Delete files from fileshare after Data Transfer to Blob

The Data Transfer component doesn't have an option to delete files after moving successfully. Does anyone have an example script to purge the source files from the fileserver?

Hi @Treaders​,

There are a couple ways to accomplish this if the Data Transfer component doesn't delete the files after moving them.

If you are leveraging an SMB fileshare as the source to load the Blob destination. One way would be to get a list of the paths to the files that will or have been moved and push those into a Grid Variable. You could then iterate over the Grid Variable and execute a Python script that would delete the files. Here is a good example of connecting to an SMB fileshare and deleting files in the share using Python: https://stackoverflow.com/questions/44871317/pysmb-delete-recursively-folder-sub-folder-and-files

I hope this helps in some way. Please feel free to let us know if you have more information that will help us give you a more direct answer. Thanks for contributing

Hi @Bryan​ , Just to update you that after enabling the firewalls between source and target, the pysmb process works for clearing up on prem files. I've also created a separate Bash script utilising the Azure CLI to run some maintenance scripts on Blob as well.

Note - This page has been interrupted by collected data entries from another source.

-- pv_equiv track=rewrite | github.com/luzujian/internship-system | frontend/convert_to_ts.py | add_type_imports
-- ===== SOURCE A (Python) =====
-- def add_type_imports(content, type_imports):
--     """Add type imports from @/types/admin"""
--     if "from '@/types/admin'" in content or 'from "@/types/admin"' in content:
--         return content
--
--     lines = content.split('\n')
--     new_lines = []
--     imports_added = False
--
--     type_import_line = f"import type {{ {', '.join(type_imports)} }} from '@/types/admin'\n"
--
--     for i, line in enumerate(lines):
--         new_lines.append(line)
--         if not imports_added and "from 'vue'" in line:
--             new_lines.append(type_import_line)
--             imports_added = True
--
--     return '\n'.join(new_lines)
-- ===== SOURCE B (Python) =====
-- def add_type_imports(content, type_imports):
--     """Add type imports from @/types/admin"""
--     if "from '@/types/admin'" in content or 'from "@/types/admin"' in content:
--         return content
--
--     type_import_line = f"import type {{ {', '.join(type_imports)} }} from '@/types/admin'\n"
--
--     p = content.find("from 'vue'")
--     if p == -1:
--         return content
--     nl = content.find('\n', p)
--     if nl == -1:
--         return content + '\n' + type_import_line
--     return content[:nl + 1] + type_import_line + '\n' + content[nl + 1:]
-- ===== Notes on version B (the rewrite author's own statement) =====
-- stated objective: simpler
-- what changed: Replaces split('\n')/indexed loop with flag/'\n'.join by direct string surgery: find the first "from 'vue'" occurrence, find the newline ending its line, and splice the import line in with two slices.
import Mathlib
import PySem

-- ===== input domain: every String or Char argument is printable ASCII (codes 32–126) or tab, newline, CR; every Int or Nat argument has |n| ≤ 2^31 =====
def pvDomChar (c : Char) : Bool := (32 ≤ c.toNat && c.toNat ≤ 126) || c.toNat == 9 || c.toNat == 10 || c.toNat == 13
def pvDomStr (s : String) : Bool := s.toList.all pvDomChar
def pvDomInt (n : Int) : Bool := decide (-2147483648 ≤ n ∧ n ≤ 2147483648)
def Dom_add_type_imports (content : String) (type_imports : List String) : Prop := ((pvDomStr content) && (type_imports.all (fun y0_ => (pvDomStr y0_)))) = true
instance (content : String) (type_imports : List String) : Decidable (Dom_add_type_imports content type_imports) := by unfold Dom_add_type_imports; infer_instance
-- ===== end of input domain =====

-- B replaces A's split('\n') / indexed flag loop / '\n'.join by direct string surgery (find the
-- first "from 'vue'" occurrence, find the newline ending its line, splice with two slices).

-- ===== PORT A =====
def add_type_imports (content : String) (type_imports : List String) : String :=
  if PySem.Chars.isIn "from '@/types/admin'".toList content.toList
      || PySem.Chars.isIn "from \"@/types/admin\"".toList content.toList then content
  else
    let lines := PySem.Chars.splitOn content.toList ['\n']
    let type_import_line := "import type { ".toList
      ++ PySem.Chars.join ", ".toList (type_imports.map String.toList)
      ++ " } from '@/types/admin'\n".toList
    let r := (PySem.List.enumerate lines).foldl
      (fun (st : List (List Char) × Bool) il =>
        let st1 := (st.1 ++ [il.2], st.2)
        if !st1.2 && PySem.Chars.isIn "from 'vue'".toList il.2 then (st1.1 ++ [type_import_line], true)
        else st1)
      ([], false)
    String.ofList (PySem.Chars.join ['\n'] r.1)

-- ===== PORT B =====
def add_type_imports_alt (content : String) (type_imports : List String) : String :=
  if PySem.Chars.isIn "from '@/types/admin'".toList content.toList
      || PySem.Chars.isIn "from \"@/types/admin\"".toList content.toList then content
  else
    let type_import_line := "import type { ".toList
      ++ PySem.Chars.join ", ".toList (type_imports.map String.toList)
      ++ " } from '@/types/admin'\n".toList
    let p := PySem.Chars.find content.toList "from 'vue'".toList
    if p = -1 then content
    else
      let q := PySem.Chars.findFrom content.toList ['\n'] p none
      if q = -1 then String.ofList (content.toList ++ "\n".toList ++ type_import_line)
      else String.ofList (PySem.Chars.slice content.toList none (some (q + 1)) ++ type_import_line
        ++ "\n".toList ++ PySem.Chars.slice content.toList (some (q + 1)) none)

-- ===== PRECONDITION & SPEC =====
def Spec_add_type_imports (content : String) (type_imports : List String) (out : String) : Prop := out = add_type_imports_alt content type_imports
instance (content : String) (type_imports : List String) (out : String) : Decidable (Spec_add_type_imports content type_imports out) := by unfold Spec_add_type_imports; infer_instance

-- ===== CLAIM (what is proved, stated in full; the proofs are below) =====
def Claim_equal_add_type_imports : Prop := ∀ (content : String) (type_imports : List String), Dom_add_type_imports content type_imports → Spec_add_type_imports content type_imports (add_type_imports content type_imports)

-- ===== LEMMAS AND PROOFS =====

def pvSplit1 : List Char → List (List Char)
  | [] => [[]]
  | c :: cs => if c = '\n' then [] :: pvSplit1 cs else List.modifyHead (c :: ·) (pvSplit1 cs)

theorem pvSplit1_ne_nil (cs : List Char) : pvSplit1 cs ≠ [] := by
  induction cs with
  | nil => simp [pvSplit1]
  | cons c cs ih =>
    simp only [pvSplit1]
    cases h : pvSplit1 cs with
    | nil => exact absurd h ih
    | cons r rs => split <;> simp

theorem pvGo_eq (fuel : Nat) (l cur : List Char) (acc : List (List Char)) (h : l.length ≤ fuel) :
    PySem.Chars.splitOn.go ['\n'] fuel l cur acc
      = acc.reverse ++ List.modifyHead (cur.reverse ++ ·) (pvSplit1 l) := by
  induction fuel generalizing l cur acc with
  | zero =>
    have : l = [] := by cases l <;> simp_all
    subst this
    simp [PySem.Chars.splitOn.go, pvSplit1]
  | succ fuel ih =>
    cases l with
    | nil => simp [PySem.Chars.splitOn.go, pvSplit1]
    | cons c rest =>
      have hlen : rest.length ≤ fuel := by simpa using h
      rw [PySem.Chars.splitOn.go]
      by_cases hc : c = '\n'
      · subst hc
        rw [if_pos (by simp [List.isPrefixOf])]
        simp only [List.length_cons, List.length_nil, Nat.zero_add, List.drop_succ_cons,
          List.drop_zero]
        rw [ih _ _ _ hlen]
        cases hs : pvSplit1 rest with
        | nil => exact absurd hs (pvSplit1_ne_nil rest)
        | cons r rs => simp [pvSplit1, hs, List.modifyHead]
      · rw [if_neg (by simp only [List.isPrefixOf, Bool.and_eq_true, beq_iff_eq, and_true]; exact fun h => hc h.symm)]
        rw [ih _ _ _ hlen]
        cases hs : pvSplit1 rest with
        | nil => exact absurd hs (pvSplit1_ne_nil rest)
        | cons r rs => simp [pvSplit1, hs, List.modifyHead, hc]

theorem pvSplitOn_eq (cs : List Char) : PySem.Chars.splitOn cs ['\n'] = pvSplit1 cs := by
  rw [PySem.Chars.splitOn, pvGo_eq _ _ _ _ (by omega)]
  cases hs : pvSplit1 cs with
  | nil => exact absurd hs (pvSplit1_ne_nil cs)
  | cons r rs => simp [List.modifyHead]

Thanks for your initial response.

@Treaders​ I am also trying to do the same thing but stuck. Could you please tell me how did you resolve this?

Hi,

 

I've learnt quite a bit since this initial question and my initial approach. To answer your question first though, I used a python script to delete the files after transfering.

 

###

# Job deletes files from on-premise file share after ingestion into Blob store. 

# No archive is required as copy in blob archive.

###

 

from smb.SMBConnection import SMBConnection

 

dry_run = False   # Set to True to test if all files/folders can be "walked". Set to False to perform the deletion.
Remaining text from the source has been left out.